A formal definition of the pHlanguage itself is available as CSG Memo #369. It defines pH in terms of Haskell. Some modifications have been added to the type system, including constructor classes; these are in line with existing Haskell implementations. The original pH manifesto is available in html format as well.

The pH language is is a parallel, eagerly-evaluated variant of Haskellwith syntactic provisions for loops, barriers, and I- and M- structure storage. The eager evaluation model of pH is similar to that of Id; the current version of the pH compiler shares a back end with the Id compiler, producing code for the Monsoon dataflow machine. The front end of the pH compiler is a modification of hbcc, an ordinary Haskell compiler developed by Lennart Augustsson. Optimizations have been added to parallelize list generation and traversal, while existing optimizations have been weakened somewhat so that they behave properly in the presence of side effects. The pH Prelude is largely identical to the Haskell Prelude, permitting many programs to compile without modification in either Haskell or pH. Functions which deal with infinite data structures (such as enumFrom) have been eliminated, and the error behavior of other functions (such as array) have been modified slightly. In addition, pH provides Prelude code for parallel list operations, I-structures, and M-structures. A variation on State Transformers will permit state-manipulating programs written in a subset of pH to be run under Haskell simply by incorporating additional code. It is hoped that by retaining much of the Haskell language, pH will allow direct parallelization of existing Haskell programs, and permit better comparisons between lazy and eager evaluation models.

There are two documents describing list traversal optimization. This material should be useful to functional programmers of every stripe, and not just implementors of eager languages.

There is also a series of CSG Memos which discuss various aspects of the semantics of pH and various ways to translate barriers into control flow. Current work focuses on getting working implementations of pH running both serially and in parallel on stock architectures. These efforts divide up as follows:

Library issues and implementation, along with high-level code optimizations based on algebraic programming and types are being investigated.

Optimizing code at all levels -- Much work has been done on this subject in Id. This ought to be directly applicable to pH, assuming we retain a compatible (graph-like) world view.

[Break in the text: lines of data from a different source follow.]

-- pv_equiv track=rewrite | github.com/sermolaev1986/advent-of-code-2024 | 14_2.py | is_xmas_tree
-- ===== SOURCE A (Python) =====
-- def is_xmas_tree(grid):
--     previous = 0
--     for row in grid:
--         count = 0
--         for char in row:
--             if char != '.':
--                 count += 1
--         if count < previous:
--             return False
--         else:
--             previous = count
--
--     return True
-- ===== SOURCE B (Python) =====
-- def is_xmas_tree(grid):
--     counts = [sum(1 for char in row if char != '.') for row in grid]
--     return counts == sorted(counts)
-- ===== Notes on version B (the rewrite author's own statement) =====
-- stated objective: idiomatic
-- what changed: Replaces the fused loop with early-exit pairwise comparison by building the per-row non-dot count table once and checking monotonicity as counts == sorted(counts).
import Mathlib
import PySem

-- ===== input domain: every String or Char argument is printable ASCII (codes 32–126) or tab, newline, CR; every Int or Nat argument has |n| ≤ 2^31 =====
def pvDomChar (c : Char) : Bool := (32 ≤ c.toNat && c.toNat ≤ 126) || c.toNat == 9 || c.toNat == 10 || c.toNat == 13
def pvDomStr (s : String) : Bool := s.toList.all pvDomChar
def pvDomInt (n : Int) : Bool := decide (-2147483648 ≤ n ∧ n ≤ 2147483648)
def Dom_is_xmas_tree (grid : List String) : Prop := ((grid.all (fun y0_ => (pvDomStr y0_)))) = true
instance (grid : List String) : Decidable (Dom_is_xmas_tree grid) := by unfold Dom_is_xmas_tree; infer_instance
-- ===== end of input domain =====

-- B builds the per-row non-dot count table once and checks monotonicity via counts == sorted(counts),
-- replacing A's fused loop with early-exit pairwise comparison (objective: idiomatic decomposition).

-- ===== PORT A =====
-- inner loop of A: count = 0; for char in row: if char != '.': count += 1
def aCount (row : List Char) : Nat :=
  row.foldl (fun count char => if char ≠ '.' then count + 1 else count) 0

-- outer loop of A with the 'previous' accumulator; 'return False' = early exit
def aLoop (grid : List String) (previous : Nat) : Bool :=
  match grid with
  | [] => true
  | row :: rest =>
    let count := aCount row.toList
    if count < previous then false else aLoop rest count

def is_xmas_tree (grid : List String) : Bool := aLoop grid 0

-- ===== PORT B =====
-- sum(1 for char in row if char != '.')
def bCount (row : List Char) : Nat := row.countP (fun char => char ≠ '.')

def is_xmas_tree_alt (grid : List String) : Bool :=
  let counts := grid.map (fun row => bCount row.toList)
  decide (counts = PySem.List.sorted counts (fun x => x) false)

-- ===== PRECONDITION & SPEC =====
def Spec_is_xmas_tree (grid : List String) (out : Bool) : Prop := out = is_xmas_tree_alt grid
instance (grid : List String) (out : Bool) : Decidable (Spec_is_xmas_tree grid out) := by unfold Spec_is_xmas_tree; infer_instance

-- ===== CLAIM (what is proved, stated in full; the proofs are below) =====
def Claim_equal_is_xmas_tree : Prop := ∀ (grid : List String), Dom_is_xmas_tree grid → Spec_is_xmas_tree grid (is_xmas_tree grid)

-- ===== LEMMAS AND PROOFS =====
theorem aCount_eq_bCount (row : List Char) : aCount row = bCount row := by
  suffices h : ∀ (l : List Char) (n : Nat),
      l.foldl (fun count char => if char ≠ '.' then count + 1 else count) n = n + l.countP (fun char => char ≠ '.') by
    simpa [aCount, bCount] using h row 0
  intro l
  induction l with
  | nil => simp
  | cons c t ih =>
    intro n
    rw [List.foldl_cons, List.countP_cons, ih]
    by_cases hc : c = '.' <;> simp [hc] <;> omega

theorem aLoop_true_iff (grid : List String) (prev : Nat) :
    aLoop grid prev = true ↔ List.Pairwise (· ≤ ·) (prev :: grid.map (fun row => bCount row.toList)) := by
  induction grid generalizing prev with
  | nil => simp [aLoop]
  | cons row rest ih =>
    simp only [aLoop, aCount_eq_bCount, List.map_cons]
    set c := bCount row.toList with hc
    constructor
    · intro h
      by_cases hlt : c < prev
      · simp [hlt] at h
      · rw [if_neg hlt] at h
        have hp := (ih c).mp h
        refine List.pairwise_cons.mpr ⟨?_, hp⟩
        intro x hx
        rcases List.mem_cons.mp hx with rfl | hx
        · omega
        · have : c ≤ x := List.rel_of_pairwise_cons hp hx
          omega
    · intro h
      have h1 : prev ≤ c := List.rel_of_pairwise_cons h (List.mem_cons_self ..)
      rw [if_neg (by omega)]
      exact (ih c).mpr (List.Pairwise.of_cons h)

theorem pairwise_iff_sorted_eq (l : List Nat) :
    l.Pairwise (· ≤ ·) ↔ l = PySem.List.sorted l (fun x => x) false := by
  constructor
  · intro h
    exact (PySem.List.sorted_eq_self_of_pairwise l (fun x => x) (by simpa using h)).symm
  · intro h
    have hs := PySem.List.sorted_pairwise (xs := l) (key := fun (x : Nat) => x)
    rw [← h] at hs
    simpa using hs

-- ===== VERDICT (by name: the statement is the Claim_ definition above) =====
theorem is_xmas_tree_spec : Claim_equal_is_xmas_tree := by
  intro grid _
  unfold Spec_is_xmas_tree is_xmas_tree is_xmas_tree_alt
  rw [Bool.eq_iff_iff, aLoop_true_iff, decide_eq_true_iff, ← pairwise_iff_sorted_eq]
  generalize (grid.map (fun row => bCount row.toList)) = counts
  cases counts with
  | nil => simp
  | cons c t =>
    constructor
    · exact List.Pairwise.of_cons
    · intro h
      refine List.pairwise_cons.mpr ⟨?_, h⟩
      intro x hx
      exact Nat.zero_le x
-- pv_equiv track=rewrite | github.com/Aasthaengg/IBMdataset | Python_codes/p03687/s489942184.py | solve
-- ===== SOURCE A (Python) =====
-- def solve(a, s):
--     b = []
--     for i in range(len(s)):
--         if s[i] == a:
--             b.append(i)
--     if len(b) == 0:
--         return len(s) - 1
--     ans = 0
--     for i in range(len(b)-1):
--         ans = max(ans, (b[i+1] - b[i] - 1))
--     ans = max(ans, b[0])
--     ans = max(ans, len(s) - b[-1] - 1)
--     return ans
-- ===== SOURCE B (Python) =====
-- def solve(a, s):
--     last = -1
--     seen = False
--     best = 0
--     for i, ch in enumerate(s):
--         if ch == a:
--             g = i - last - 1
--             if g > best:
--                 best = g
--             last = i
--             seen = True
--     if not seen:
--         return len(s) - 1
--     tail = len(s) - last - 1
--     return best if best > tail else tail
-- ===== Notes on version B (the rewrite author's own statement) =====
-- stated objective: simpler
-- what changed: Replaces the build-index-list-then-rescan shape with a single pass over the string that maintains only the previous match position and a running maximum gap, never materializing the position list.
import Mathlib
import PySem

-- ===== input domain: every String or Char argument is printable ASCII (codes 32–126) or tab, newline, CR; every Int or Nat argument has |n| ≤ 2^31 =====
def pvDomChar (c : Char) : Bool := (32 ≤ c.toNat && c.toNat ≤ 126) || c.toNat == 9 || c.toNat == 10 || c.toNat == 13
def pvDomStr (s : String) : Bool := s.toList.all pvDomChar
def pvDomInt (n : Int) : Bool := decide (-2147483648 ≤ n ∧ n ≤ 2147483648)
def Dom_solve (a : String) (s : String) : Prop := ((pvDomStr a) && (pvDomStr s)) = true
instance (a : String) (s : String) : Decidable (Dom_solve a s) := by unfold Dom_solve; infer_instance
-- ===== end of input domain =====

-- B replaces A's build-position-list-then-rescan with a single pass keeping only the
-- previous match position and a running maximum gap (objective: simpler decomposition).

-- ===== PORT A =====
def solve (a : String) (s : String) : Int :=
  let cs := s.toList
  let b : List Int := (PySem.List.pyRange 0 (PySem.List.len cs) 1).foldl
    (fun b i => if [PySem.List.pyGetD cs i ' '] = a.toList then b ++ [i] else b) []
  if b.length = 0 then PySem.List.len cs - 1
  else
    let ans : Int := (PySem.List.pyRange 0 (PySem.List.len b - 1) 1).foldl
      (fun ans i => max ans (PySem.List.pyGetD b (i + 1) 0 - PySem.List.pyGetD b i 0 - 1)) 0
    let ans := max ans (PySem.List.pyGetD b 0 0)
    max ans (PySem.List.len cs - PySem.List.pyGetD b (-1) 0 - 1)

-- ===== PORT B =====
def solve_alt (a : String) (s : String) : Int :=
  let cs := s.toList
  let st := (PySem.List.enumerate cs).foldl
    (fun (st : Int × Bool × Int) (p : Int × Char) =>
      if [p.2] = a.toList then
        (p.1, true, if p.1 - st.1 - 1 > st.2.2 then p.1 - st.1 - 1 else st.2.2)
      else st)
    (-1, false, 0)
  if st.2.1 = false then PySem.List.len cs - 1
  else if st.2.2 > PySem.List.len cs - st.1 - 1 then st.2.2
  else PySem.List.len cs - st.1 - 1

-- ===== PRECONDITION & SPEC =====
def Spec_solve (a : String) (s : String) (out : Int) : Prop := out = solve_alt a s
instance (a : String) (s : String) (out : Int) : Decidable (Spec_solve a s out) := by unfold Spec_solve; infer_instance

-- ===== CLAIM (what is proved, stated in full; the proofs are below) =====
def Claim_equal_solve : Prop := ∀ (a : String) (s : String), Dom_solve a s → Spec_solve a s (solve a s)

-- ===== LEMMAS AND PROOFS =====

-- the consecutive gaps b[i+1]-b[i]-1 of a position list, structurally
def gapsL : List Int → List Int
  | x :: y :: t => (y - x - 1) :: gapsL (y :: t)
  | _ => []

theorem gapsL_snoc (q : List Int) (hq : q ≠ []) (x : Int) :
    gapsL (q ++ [x]) = gapsL q ++ [x - q.getLast hq - 1] := by
  induction q with
  | nil => cases hq rfl
  | cons y t ih =>
    cases t with
    | nil => simp [gapsL]
    | cons z t' =>
      have h := ih (by simp)
      simp only [List.cons_append] at h ⊢
      simp only [gapsL, h]
      simp [List.getLast]

theorem foldl_max_comm (l : List Int) (a c : Int) :
    l.foldl max (max a c) = max (l.foldl max a) c := by
  induction l generalizing a with
  | nil => rfl
  | cons x t ih => simpa [List.foldl, max_right_comm a c x] using ih (max a x)

theorem if_max (g b : Int) : (if g > b then g else b) = max b g := by
  split_ifs <;> omega

-- B's per-position step, after the character filter is peeled off
def stepP (st : Int × Bool × Int) (i : Int) : Int × Bool × Int :=
  (i, true, if i - st.1 - 1 > st.2.2 then i - st.1 - 1 else st.2.2)

theorem stF_spec (q : List Int) (hq : q ≠ []) :
    q.foldl stepP (-1, false, 0)
      = (q.getLast hq, true, List.foldl max 0 (q.head hq :: gapsL q)) := by
  induction q using List.reverseRecOn with
  | nil => cases hq rfl
  | append_singleton t x ih =>
    cases t with
    | nil => simp [stepP, gapsL, if_max]
    | cons y t' =>
      rw [List.foldl_append, ih (by simp)]
      simp only [stepP, List.foldl_cons, List.foldl_nil, if_max]
      rw [gapsL_snoc (y :: t') (by simp) x]
      simp [List.foldl_append, List.foldl]

theorem mapRange_gaps (q : List Int) :
    (List.range (q.length - 1)).map (fun k => q.getD (k + 1) 0 - q.getD k 0 - 1) = gapsL q := by
  induction q with
  | nil => simp [gapsL]
  | cons y t ih =>
    cases t with
    | nil => simp [gapsL]
    | cons z t' =>
      have hlen : (y :: z :: t').length - 1 = t'.length + 1 := by simp
      rw [hlen, List.range_succ_eq_map, List.map_cons, List.map_map]
      have hc : ((fun k => (y :: z :: t').getD (k + 1) 0 - (y :: z :: t').getD k 0 - 1) ∘ Nat.succ)
          = (fun k => (z :: t').getD (k + 1) 0 - (z :: t').getD k 0 - 1) := by
        funext k; rfl
      have hlen2 : (z :: t').length - 1 = t'.length := by simp
      rw [hc, show t'.length = (z :: t').length - 1 from hlen2.symm, ih]
      simp [gapsL]

-- A's index-loop over b equals the running max over the structural gap list
theorem loopA_eq (q : List Int) :
    (PySem.List.pyRange 0 (PySem.List.len q - 1) 1).foldl
      (fun ans i => max ans (PySem.List.pyGetD q (i + 1) 0 - PySem.List.pyGetD q i 0 - 1)) 0
    = List.foldl max 0 (gapsL q) := by
  rw [PySem.List.pyRange_one, List.foldl_map]
  have ht : ((PySem.List.len q - 1) - 0).toNat = q.length - 1 := by
    simp [PySem.List.len_eq]
  rw [ht]
  have hfun : (fun (ans : Int) (k : Nat) =>
        max ans (PySem.List.pyGetD q (0 + (k : Int) + 1) 0 - PySem.List.pyGetD q (0 + (k : Int)) 0 - 1))
      = (fun (ans : Int) (k : Nat) => max ans (q.getD (k + 1) 0 - q.getD k 0 - 1)) := by
    funext ans k
    have h1 : (0 : Int) + (k : Int) + 1 = ((k + 1 : Nat) : Int) := by push_cast; ring
    have h2 : (0 : Int) + (k : Int) = ((k : Nat) : Int) := by ring
    rw [h1, h2, PySem.List.pyGetD_natCast, PySem.List.pyGetD_natCast]
  rw [hfun, ← List.foldl_map, mapRange_gaps]

theorem solve_spec : Claim_equal_solve := by
  intro a s _
  unfold Spec_solve
  simp only [solve, solve_alt]
  rw [PySem.List.enumerate_eq_map_pyRange s.toList ' ', List.foldl_map]
  rw [PySem.List.foldl_append_ite (fun i => [PySem.List.pyGetD s.toList i ' '] = a.toList)
        (fun i => i)]
  dsimp only
  rw [PySem.List.foldl_ite_eq_foldl_filter
        (fun i => [PySem.List.pyGetD s.toList i ' '] = a.toList)
        (fun (st : Int × Bool × Int) (i : Int) =>
          (i, true, if i - st.1 - 1 > st.2.2 then i - st.1 - 1 else st.2.2))]
  rw [show (fun (st : Int × Bool × Int) (i : Int) =>
          (i, true, if i - st.1 - 1 > st.2.2 then i - st.1 - 1 else st.2.2)) = stepP from rfl]
  rw [List.map_id']
  simp only [List.nil_append]
  generalize (List.filter (fun i => decide ([PySem.List.pyGetD s.toList i ' '] = a.toList))
      (PySem.List.pyRange 0 (PySem.List.len s.toList))) = q
  rcases eq_or_ne q [] with h | h
  · simp [h]
  · obtain ⟨y, t, rfl⟩ := List.exists_cons_of_ne_nil h
    rw [stF_spec (y :: t) (by simp)]
    simp only [List.length_cons, Nat.succ_ne_zero, if_false]
    rw [loopA_eq, PySem.List.pyGetD_zero, PySem.List.pyGetD_neg_one _ _ (by simp)]
    simp only [List.getD_cons_zero, List.head_cons, Bool.true_eq_false, if_false, if_max]
    rw [show List.foldl max 0 (y :: gapsL (y :: t)) = List.foldl max (max 0 y) (gapsL (y :: t)) from rfl,
        foldl_max_comm]
    rw [max_comm]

Partitioning code into threads -- This is the focus of work at CSG by Satyan Coorg. The idea is to partition eager code into strict partitions. These partitions are gauranteed to run - to completion (without blocking) -- exactly when all of their input is available. The partitioning phase is thus a bridge between conventional functional (or dataflow) compilation and multithreaded architectures

A graph-like virtual machine -- Much of the work performed by an Id or pH program is analogous to the "graph building" performed by lazy compiled graph-reduction systems such as the G-machine. This observation is leading us to examine graph-like views of pH execution. Shail Aditya has been at the vanguard of this work, and there are several variations on this theme now written up; the most recent is available as CSG Memo #374

*RISC -- multithreaded generic back end: *RISC is a hopefully fairly architecture-independent description of multithreaded code, with an instruction set loosely based on that of the PowerPC. The goal is to generate code for any RISC-based machine, but initially PowerPC-based workstations and SMP's, and the *T-NG machine. The back end efforts are thus closely tied to the *T-NG project.